This is the first study to carry out a quantitative assessment of cell loss, alpha-synuclein pathology, and inflammation in the SN and the STN of PD patients with and without STN-DBS. Consistent with diagnosis, our study confirms significant loss of total and TH-positive neurons (69% of dopamine and 70% of total cells lost) and an increase in alpha-synuclein in the SN in PD. In contrast, despite the presence of significant alpha-synuclein pathology, we did not observe any loss of neurons or astrogliosis in the STN of our PD cases. Importantly, no loss of total or dopaminergic neurons, or changes in astrogliosis or alpha-synuclein deposition were observed following DBS, suggesting that STN-DBS may not exert its therapeutic effect via changes in neuronal loss, astrogliosis, or alpha-synuclein.

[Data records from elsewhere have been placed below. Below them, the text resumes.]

-- pv_equiv track=rewrite | github.com/MahanyaKochhar/LeetCode-Profile | my-folder/4143-number-of-alternating-xor-partitions/solution.py | alternatingXOR
-- ===== SOURCE A (Python) =====
-- from typing import List
--
-- def alternatingXOR(nums: List[int], target1: int, target2: int) -> int:
--     mod = 10**9 + 7
--     dp1 = [0 for i in range(len(nums) + 1)]
--     dp2 = [0 for i in range(len(nums) + 1)]
--     mp1 = {}
--     mp2 = {}
--     mp2[0] = 1
--     pre = 0
--     for i in range(1,len(nums) + 1):
--         pre = pre ^ nums[i - 1]
--         dp1[i] = mp2.get(pre ^ target1,0)
--         dp2[i] = mp1.get(pre ^ target2,0)
--         mp1[pre] = (mp1.get(pre,0) +  dp1[i]) % mod
--         mp2[pre] = (mp2.get(pre,0) + dp2[i]) % mod
--
--     return ((dp1[len(nums)] + dp2[len(nums)]) % mod)
-- ===== SOURCE B (Python) =====
-- def alternatingXOR(nums, target1, target2):
--     # Naive O(n^2) DP over partition boundaries: seen[j-1] = (prefix-xor up to j,
--     # count of partitions of nums[:j] ending in a target1 segment, same for target2).
--     mod = 10**9 + 7
--     cur = 0
--     a1 = a2 = 0
--     seen = []
--     for x in nums:
--         cur ^= x
--         k1 = cur ^ target1
--         k2 = cur ^ target2
--         s1 = 1 if k1 == 0 else 0  # boundary 0 (empty prefix) starts a target1 segment
--         s2 = 0
--         for q, u, v in seen:
--             if q == k1:
--                 s1 += v
--             if q == k2:
--                 s2 += u
--         a1 = s1 % mod
--         a2 = s2 % mod
--         seen.append((cur, a1, a2))
--     return (a1 + a2) % mod
-- ===== Notes on version B (the rewrite author's own statement) =====
-- stated objective: alternative
-- what changed: Replaces A's O(n) prefix-xor hash-map accumulation (two dicts of mod-reduced partial counts plus dp arrays) by the naive O(n^2) DP: a single pass that, for each position, rescans the recorded list of earlier boundaries (prefix-xor, dp1, dp2) and sums the matching weights directly, with the mp2[0]=1 seed kept as a separate base weight for boundary 0.
import Mathlib
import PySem

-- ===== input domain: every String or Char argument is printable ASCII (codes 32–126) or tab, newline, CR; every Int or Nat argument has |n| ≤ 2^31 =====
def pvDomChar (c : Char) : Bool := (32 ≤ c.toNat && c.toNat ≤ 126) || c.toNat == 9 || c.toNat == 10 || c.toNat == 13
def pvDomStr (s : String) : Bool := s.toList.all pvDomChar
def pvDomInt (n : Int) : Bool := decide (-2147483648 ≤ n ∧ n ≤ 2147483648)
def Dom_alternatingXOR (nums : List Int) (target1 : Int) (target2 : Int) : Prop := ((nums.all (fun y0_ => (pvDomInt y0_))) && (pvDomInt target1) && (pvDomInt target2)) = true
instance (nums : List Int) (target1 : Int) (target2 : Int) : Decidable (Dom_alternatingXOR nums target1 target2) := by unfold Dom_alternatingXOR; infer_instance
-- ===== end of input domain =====

-- B replaces A's prefix-xor hash-map accumulation by the naive O(n^2) boundary-rescan DP (objective: alternative).

-- ===== PORT A =====
-- loop body of A's 'for i in range(1, len(nums)+1)': state is (dp1, dp2, mp1, mp2, pre)
def aStep (nums : List Int) (target1 : Int) (target2 : Int)
    (st : List Int × List Int × PySem.Dict Int Int × PySem.Dict Int Int × Int) (i : Int) :
    List Int × List Int × PySem.Dict Int Int × PySem.Dict Int Int × Int :=
  let m : Int := 1000000007
  let pre' := PySem.Int.bxor st.2.2.2.2 (PySem.List.pyGetD nums (i - 1) 0)  -- nums[i-1], index always in range
  let v1 := st.2.2.2.1.getD (PySem.Int.bxor pre' target1) 0
  let v2 := st.2.2.1.getD (PySem.Int.bxor pre' target2) 0
  (st.1.set i.toNat v1, st.2.1.set i.toNat v2,
   st.2.2.1.insert pre' (PySem.Int.mod (st.2.2.1.getD pre' 0 + v1) m),
   st.2.2.2.1.insert pre' (PySem.Int.mod (st.2.2.2.1.getD pre' 0 + v2) m),
   pre')

def alternatingXOR (nums : List Int) (target1 : Int) (target2 : Int) : Int :=
  let m : Int := 1000000007
  let n := nums.length
  let st := (PySem.List.pyRange 1 ((n : Int) + 1) 1).foldl (aStep nums target1 target2)
      (List.replicate (n + 1) 0, List.replicate (n + 1) 0,
       PySem.Dict.empty, (PySem.Dict.empty : PySem.Dict Int Int).insert 0 1, 0)
  PySem.Int.mod (PySem.List.pyGetD st.1 (n : Int) 0 + PySem.List.pyGetD st.2.1 (n : Int) 0) m

-- ===== PORT B =====
-- loop body of B's 'for x in nums': state is (cur, a1, a2, seen)
def bStep (target1 : Int) (target2 : Int)
    (st : Int × Int × Int × List (Int × Int × Int)) (x : Int) :
    Int × Int × Int × List (Int × Int × Int) :=
  let m : Int := 1000000007
  let cur' := PySem.Int.bxor st.1 x
  let k1 := PySem.Int.bxor cur' target1
  let k2 := PySem.Int.bxor cur' target2
  let s : Int × Int := st.2.2.2.foldl
    (fun (s : Int × Int) (t : Int × Int × Int) =>
      (if t.1 = k1 then s.1 + t.2.2 else s.1,
       if t.1 = k2 then s.2 + t.2.1 else s.2))
    ((if k1 = 0 then 1 else 0), 0)
  let a1 := PySem.Int.mod s.1 m
  let a2 := PySem.Int.mod s.2 m
  (cur', a1, a2, st.2.2.2 ++ [(cur', a1, a2)])

def alternatingXOR_alt (nums : List Int) (target1 : Int) (target2 : Int) : Int :=
  let m : Int := 1000000007
  let st := nums.foldl (bStep target1 target2) (0, 0, 0, ([] : List (Int × Int × Int)))
  PySem.Int.mod (st.2.1 + st.2.2.1) m

-- ===== PRECONDITION & SPEC =====
def Spec_alternatingXOR (nums : List Int) (target1 : Int) (target2 : Int) (out : Int) : Prop := out = alternatingXOR_alt nums target1 target2
instance (nums : List Int) (target1 : Int) (target2 : Int) (out : Int) : Decidable (Spec_alternatingXOR nums target1 target2 out) := by unfold Spec_alternatingXOR; infer_instance

-- ===== CLAIM (what is proved, stated in full; the proofs are below) =====
def Claim_equal_alternatingXOR : Prop := ∀ (nums : List Int) (target1 : Int) (target2 : Int), Dom_alternatingXOR nums target1 target2 → Spec_alternatingXOR nums target1 target2 (alternatingXOR nums target1 target2)

-- ===== LEMMAS AND PROOFS =====

-- A's final loop state / B's final loop state
def AFold (nums : List Int) (target1 : Int) (target2 : Int) :
    List Int × List Int × PySem.Dict Int Int × PySem.Dict Int Int × Int :=
  (PySem.List.pyRange 1 ((nums.length : Int) + 1) 1).foldl (aStep nums target1 target2)
    (List.replicate (nums.length + 1) 0, List.replicate (nums.length + 1) 0,
     PySem.Dict.empty, (PySem.Dict.empty : PySem.Dict Int Int).insert 0 1, 0)

def BFold (nums : List Int) (target1 : Int) (target2 : Int) :
    Int × Int × Int × List (Int × Int × Int) :=
  nums.foldl (bStep target1 target2) (0, 0, 0, ([] : List (Int × Int × Int)))

-- the two weighted boundary sums over B's 'seen' list
def sum1 (seen : List (Int × Int × Int)) (p : Int) : Int :=
  (seen.map (fun t => if t.1 = p then t.2.1 else 0)).sum
def sum2 (seen : List (Int × Int × Int)) (p : Int) : Int :=
  (seen.map (fun t => if t.1 = p then t.2.2 else 0)).sum

lemma sum1_append (s : List (Int × Int × Int)) (t : Int × Int × Int) (p : Int) :
    sum1 (s ++ [t]) p = sum1 s p + (if t.1 = p then t.2.1 else 0) := by
  simp [sum1]
lemma sum2_append (s : List (Int × Int × Int)) (t : Int × Int × Int) (p : Int) :
    sum2 (s ++ [t]) p = sum2 s p + (if t.1 = p then t.2.2 else 0) := by
  simp [sum2]

-- the full state relation after running both loops on the same input
def StateRel (nums : List Int) (target1 : Int) (target2 : Int) : Prop :=
  AFold nums target1 target2 |> fun A =>
  BFold nums target1 target2 |> fun B =>
  A.2.2.2.2 = B.1
  ∧ B.2.2.2.length = nums.length
  ∧ A.1.length = nums.length + 1
  ∧ A.2.1.length = nums.length + 1
  ∧ PySem.List.pyGetD A.1 (nums.length : Int) 0 = B.2.1
  ∧ PySem.List.pyGetD A.2.1 (nums.length : Int) 0 = B.2.2.1
  ∧ (∀ p : Int, A.2.2.1.getD p 0 = PySem.Int.mod (sum1 B.2.2.2 p) 1000000007)
  ∧ (∀ p : Int, A.2.2.2.1.getD p 0 =
      PySem.Int.mod ((if p = 0 then 1 else 0) + sum2 B.2.2.2 p) 1000000007)

lemma set_append_left (l : List Int) (x : Int) (k : Nat) (v : Int) (h : k < l.length) :
    (l ++ [x]).set k v = l.set k v ++ [x] := by
  induction l generalizing k with
  | nil => simp at h
  | cons a t ih =>
    cases k with
    | zero => simp
    | succ k => simp only [List.cons_append, List.set_cons_succ]
                rw [ih k (by simpa using h)]

lemma pyGetD_append_left (l : List Int) (x : Int) (j : Int) (h0 : 0 ≤ j)
    (h : j < (l.length : Int)) :
    PySem.List.pyGetD (l ++ [x]) j 0 = PySem.List.pyGetD l j 0 := by
  have hj : j.toNat < l.length := by omega
  have h1 : j ≤ (l.length : Int) := by omega
  simp [PySem.List.pyGetD, PySem.List.pyGet?, PySem.List.pyIdx?, h0, h, h1]

lemma pyGetD_concat_length (l : List Int) (x : Int) :
    PySem.List.pyGetD (l ++ [x]) (l.length : Int) 0 = x := by
  simp [PySem.List.pyGetD, PySem.List.pyGet?, PySem.List.pyIdx?]

lemma pyGetD_set_self (l : List Int) (k : Nat) (v : Int) (h : k < l.length) :
    PySem.List.pyGetD (l.set k v) (k : Int) 0 = v := by
  simp [PySem.List.pyGetD, PySem.List.pyGet?, PySem.List.pyIdx?, h]

-- one padded step of A: appending a trailing 0 to both dp arrays commutes with aStep
lemma aStep_pad (nums : List Int) (x : Int) (t1 t2 : Int)
    (st : List Int × List Int × PySem.Dict Int Int × PySem.Dict Int Int × Int) (i : Int)
    (h1 : 1 ≤ i) (h2 : i ≤ (nums.length : Int))
    (hl1 : st.1.length = nums.length + 1) (hl2 : st.2.1.length = nums.length + 1) :
    aStep (nums ++ [x]) t1 t2 (st.1 ++ [0], st.2.1 ++ [0], st.2.2) i
      = ((aStep nums t1 t2 st i).1 ++ [0], (aStep nums t1 t2 st i).2.1 ++ [0],
         (aStep nums t1 t2 st i).2.2) := by
  have hget : PySem.List.pyGetD (nums ++ [x]) (i - 1) 0 = PySem.List.pyGetD nums (i - 1) 0 :=
    pyGetD_append_left nums x (i - 1) (by omega) (by omega)
  have hset1 : i.toNat < st.1.length := by omega
  have hset2 : i.toNat < st.2.1.length := by omega
  simp only [aStep, hget, set_append_left _ _ _ _ hset1, set_append_left _ _ _ _ hset2]

lemma afold_pad (nums : List Int) (x : Int) (t1 t2 : Int) :
    ∀ (L : List Int) (st : List Int × List Int × PySem.Dict Int Int × PySem.Dict Int Int × Int),
      (∀ i ∈ L, 1 ≤ i ∧ i ≤ (nums.length : Int)) →
      st.1.length = nums.length + 1 → st.2.1.length = nums.length + 1 →
      L.foldl (aStep (nums ++ [x]) t1 t2) (st.1 ++ [0], st.2.1 ++ [0], st.2.2)
        = ((L.foldl (aStep nums t1 t2) st).1 ++ [0],
           (L.foldl (aStep nums t1 t2) st).2.1 ++ [0],
           (L.foldl (aStep nums t1 t2) st).2.2) := by
  intro L
  induction L with
  | nil => intro st _ _ _; simp
  | cons i L ih =>
    intro st hmem hl1 hl2
    have hi := hmem i (by simp)
    simp only [List.foldl_cons]
    rw [aStep_pad nums x t1 t2 st i hi.1 hi.2 hl1 hl2]
    exact ih _ (fun j hj => hmem j (by simp [hj])) (by simp [aStep, hl1]) (by simp [aStep, hl2])

-- split the paired inner fold of B into the two boundary sums
lemma binner_eq (k1 k2 : Int) (seen : List (Int × Int × Int)) : ∀ (c1 c2 : Int),
    seen.foldl
      (fun (s : Int × Int) (t : Int × Int × Int) =>
        (if t.1 = k1 then s.1 + t.2.2 else s.1,
         if t.1 = k2 then s.2 + t.2.1 else s.2)) (c1, c2)
      = (c1 + sum2 seen k1, c2 + sum1 seen k2) := by
  induction seen with
  | nil => intro c1 c2; simp [sum1, sum2]
  | cons t rest ih =>
    intro c1 c2
    simp only [List.foldl_cons, ih]
    simp only [sum1, sum2, List.map_cons, List.sum_cons, Prod.mk.injEq]
    constructor <;> split <;> ring

lemma mod_add_mod_left (a b : Int) :
    PySem.Int.mod (PySem.Int.mod a 1000000007 + b) 1000000007
      = PySem.Int.mod (a + b) 1000000007 := by
  have hp : (0:Int) < 1000000007 := by norm_num
  simp only [PySem.Int.mod_eq_emod_of_pos hp]
  exact Int.emod_add_emod _ _ _

lemma bfold_append (nums : List Int) (x : Int) (t1 t2 : Int) :
    BFold (nums ++ [x]) t1 t2 = bStep t1 t2 (BFold nums t1 t2) x := by
  simp [BFold, List.foldl_append]

lemma afold_append (nums : List Int) (x : Int) (t1 t2 : Int) :
    AFold (nums ++ [x]) t1 t2
      = aStep (nums ++ [x]) t1 t2
          ((AFold nums t1 t2).1 ++ [0], (AFold nums t1 t2).2.1 ++ [0],
           (AFold nums t1 t2).2.2) ((nums.length : Int) + 1) := by
  unfold AFold
  have hN : (nums ++ [x]).length = nums.length + 1 := by simp
  rw [hN, show ((nums.length + 1 : Nat) : Int) = (nums.length : Int) + 1 by push_cast; ring]
  rw [PySem.List.pyRange_one_succ_right (by omega : (1:Int) ≤ (nums.length : Int) + 1)]
  rw [List.foldl_append]
  rw [show List.replicate (nums.length + 1 + 1) (0:Int)
        = List.replicate (nums.length + 1) (0:Int) ++ [0] from List.replicate_succ' ..]
  rw [List.foldl_cons, List.foldl_nil]
  congr 1
  exact afold_pad nums x t1 t2 (PySem.List.pyRange 1 ((nums.length : Int) + 1) 1)
    (List.replicate (nums.length + 1) 0, List.replicate (nums.length + 1) 0,
     PySem.Dict.empty, (PySem.Dict.empty : PySem.Dict Int Int).insert 0 1, 0)
    (fun i hi => by
      have := (PySem.List.mem_pyRange_one).1 hi
      exact ⟨this.1, by omega⟩)
    (by simp) (by simp)

lemma rel_all (t1 t2 : Int) : ∀ nums : List Int, StateRel nums t1 t2 := by
  intro nums
  induction nums using List.reverseRecOn with
  | nil =>
    simp only [StateRel, AFold, BFold, List.length_nil, Nat.cast_zero, zero_add]
    rw [PySem.List.pyRange_one_eq_nil (by norm_num)]
    simp only [List.foldl_nil]
    refine ⟨by trivial, by simp, by simp, by simp, ?_, ?_, ?_, ?_⟩
    · simp [PySem.List.pyGetD, PySem.List.pyGet?, PySem.List.pyIdx?]
    · simp [PySem.List.pyGetD, PySem.List.pyGet?, PySem.List.pyIdx?]
    · intro p
      simp [sum1, PySem.Int.mod]
    · intro p
      by_cases hp : p = 0
      · subst hp
        rw [PySem.Dict.getD_insert_self]
        simp [sum2, PySem.Int.mod]
      · rw [PySem.Dict.getD_insert_of_ne _ _ _ hp]
        simp [hp, sum2, PySem.Int.mod]
  | append_singleton nums x ih =>
    simp only [StateRel] at ih ⊢
    obtain ⟨hpre, hlen, hl1, hl2, ha1, ha2, hmp1, hmp2⟩ := ih
    rw [afold_append, bfold_append]
    simp only [aStep, bStep]
    set A := AFold nums t1 t2
    set B := BFold nums t1 t2
    have hx : PySem.List.pyGetD (nums ++ [x]) ((nums.length : Int) + 1 - 1) 0 = x := by
      rw [show (nums.length : Int) + 1 - 1 = (nums.length : Int) by ring]
      exact pyGetD_concat_length nums x
    have hNL : (nums ++ [x]).length = nums.length + 1 := by simp
    have ht : ((nums.length : Int) + 1).toNat = nums.length + 1 := by omega
    rw [hx]
    simp only [hpre, hNL, ht, hmp1, hmp2, binner_eq]
    refine ⟨by trivial, by simp [hlen], by simp [hl1], by simp [hl2], ?_, ?_, ?_, ?_⟩
    · rw [pyGetD_set_self _ _ _ (show nums.length + 1 < (A.1 ++ [0]).length by simp [hl1])]
    · rw [pyGetD_set_self _ _ _ (show nums.length + 1 < (A.2.1 ++ [0]).length by simp [hl2])]
      simp
    · intro p
      by_cases hp : p = PySem.Int.bxor B.1 x
      · subst hp
        rw [PySem.Dict.getD_insert_self, mod_add_mod_left, sum1_append]
        simp
      · rw [PySem.Dict.getD_insert_of_ne _ _ _ hp, sum1_append,
           if_neg (show ¬ PySem.Int.bxor B.1 x = p from fun h => hp h.symm), add_zero]
        exact hmp1 p
    · intro p
      by_cases hp : p = PySem.Int.bxor B.1 x
      · subst hp
        rw [PySem.Dict.getD_insert_self, mod_add_mod_left, sum2_append]
        rw [if_pos rfl]
        rw [add_assoc]
        simp
      · rw [PySem.Dict.getD_insert_of_ne _ _ _ hp, sum2_append,
           if_neg (show ¬ PySem.Int.bxor B.1 x = p from fun h => hp h.symm), add_zero]
        exact hmp2 p

theorem ports_agree (nums : List Int) (t1 t2 : Int) :
    alternatingXOR nums t1 t2 = alternatingXOR_alt nums t1 t2 := by
  have h := rel_all t1 t2 nums
  simp only [StateRel] at h
  obtain ⟨hpre, hlen, hl1, hl2, ha1, ha2, hmp1, hmp2⟩ := h
  show PySem.Int.mod (PySem.List.pyGetD (AFold nums t1 t2).1 (nums.length : Int) 0
        + PySem.List.pyGetD (AFold nums t1 t2).2.1 (nums.length : Int) 0) 1000000007
      = PySem.Int.mod ((BFold nums t1 t2).2.1 + (BFold nums t1 t2).2.2.1) 1000000007
  rw [ha1, ha2]

-- ===== VERDICT (by name: the statement is the Claim_ definition above) =====
theorem alternatingXOR_spec : Claim_equal_alternatingXOR := by
  intro nums t1 t2 _
  exact ports_agree nums t1 t2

Our findings do not support previous animal studies showing that DBS may alter disease progression through decreased neuroinflammation and reduced dopamine cell loss (Wallace et al., 2007; Charles et al., 2008; Spieles-Engemann et al., 2010; Tawfik et al., 2010). Rather, they are consistent with human imaging studies showing that striatal dopamine levels are not affected following STN-DBS (Hilker et al., 2003; Strafella et al., 2003; Thobois et al., 2003). Although there are limited human brain tissue studies examining cellular changes following STN-DBS, one study has demonstrated neurogenesis in the subventricular zone, suggesting that DBS may be capable of increasing cellular plasticity even at sites remote from the electrode location (Vedam-Mai et al., 2014). Neuroprotective molecules such as BDNF have also been shown to be upregulated in the rodent basal ganglia post-DBS (Fischer et al., 2017; Fischer and Sortwell, 2018). Although our studies suggest that this is unlikely to prevent neuronal cell death in the human SN, an elegant study using optogenetics to elucidate the target cell types underlying DBS suggests that the therapeutic effects can be accounted for by selective stimulation of afferent axons, indicating that disruption of circuit loops could represent a common pathway for treatment (Gradinaru et al., 2009). Indeed, clinical studies show a significant increase in motor dysfunction with overnight “off” STN-DBS conditions compared with “on” state (Kojovic et al., 2019). A single pulse of STN-DBS has been recorded between 1 and 400 ms after stimulation (Baker et al., 2002), indicating DBS is linked to short-term changes in electrophysiological activity. In PD patients, electrophysiological recording show signature enhanced neural firing in the STN (Hammond et al., 2007) which is reduced by DBS (Eusebio et al., 2011). These studies and the findings from our histological analysis indicate that the therapeutic effects of DBS are transient and most likely occur through “inhibition,” “excitation,” or “disruption” of the cortico-basal ganglia loop (Chiken and Nambu, 2016).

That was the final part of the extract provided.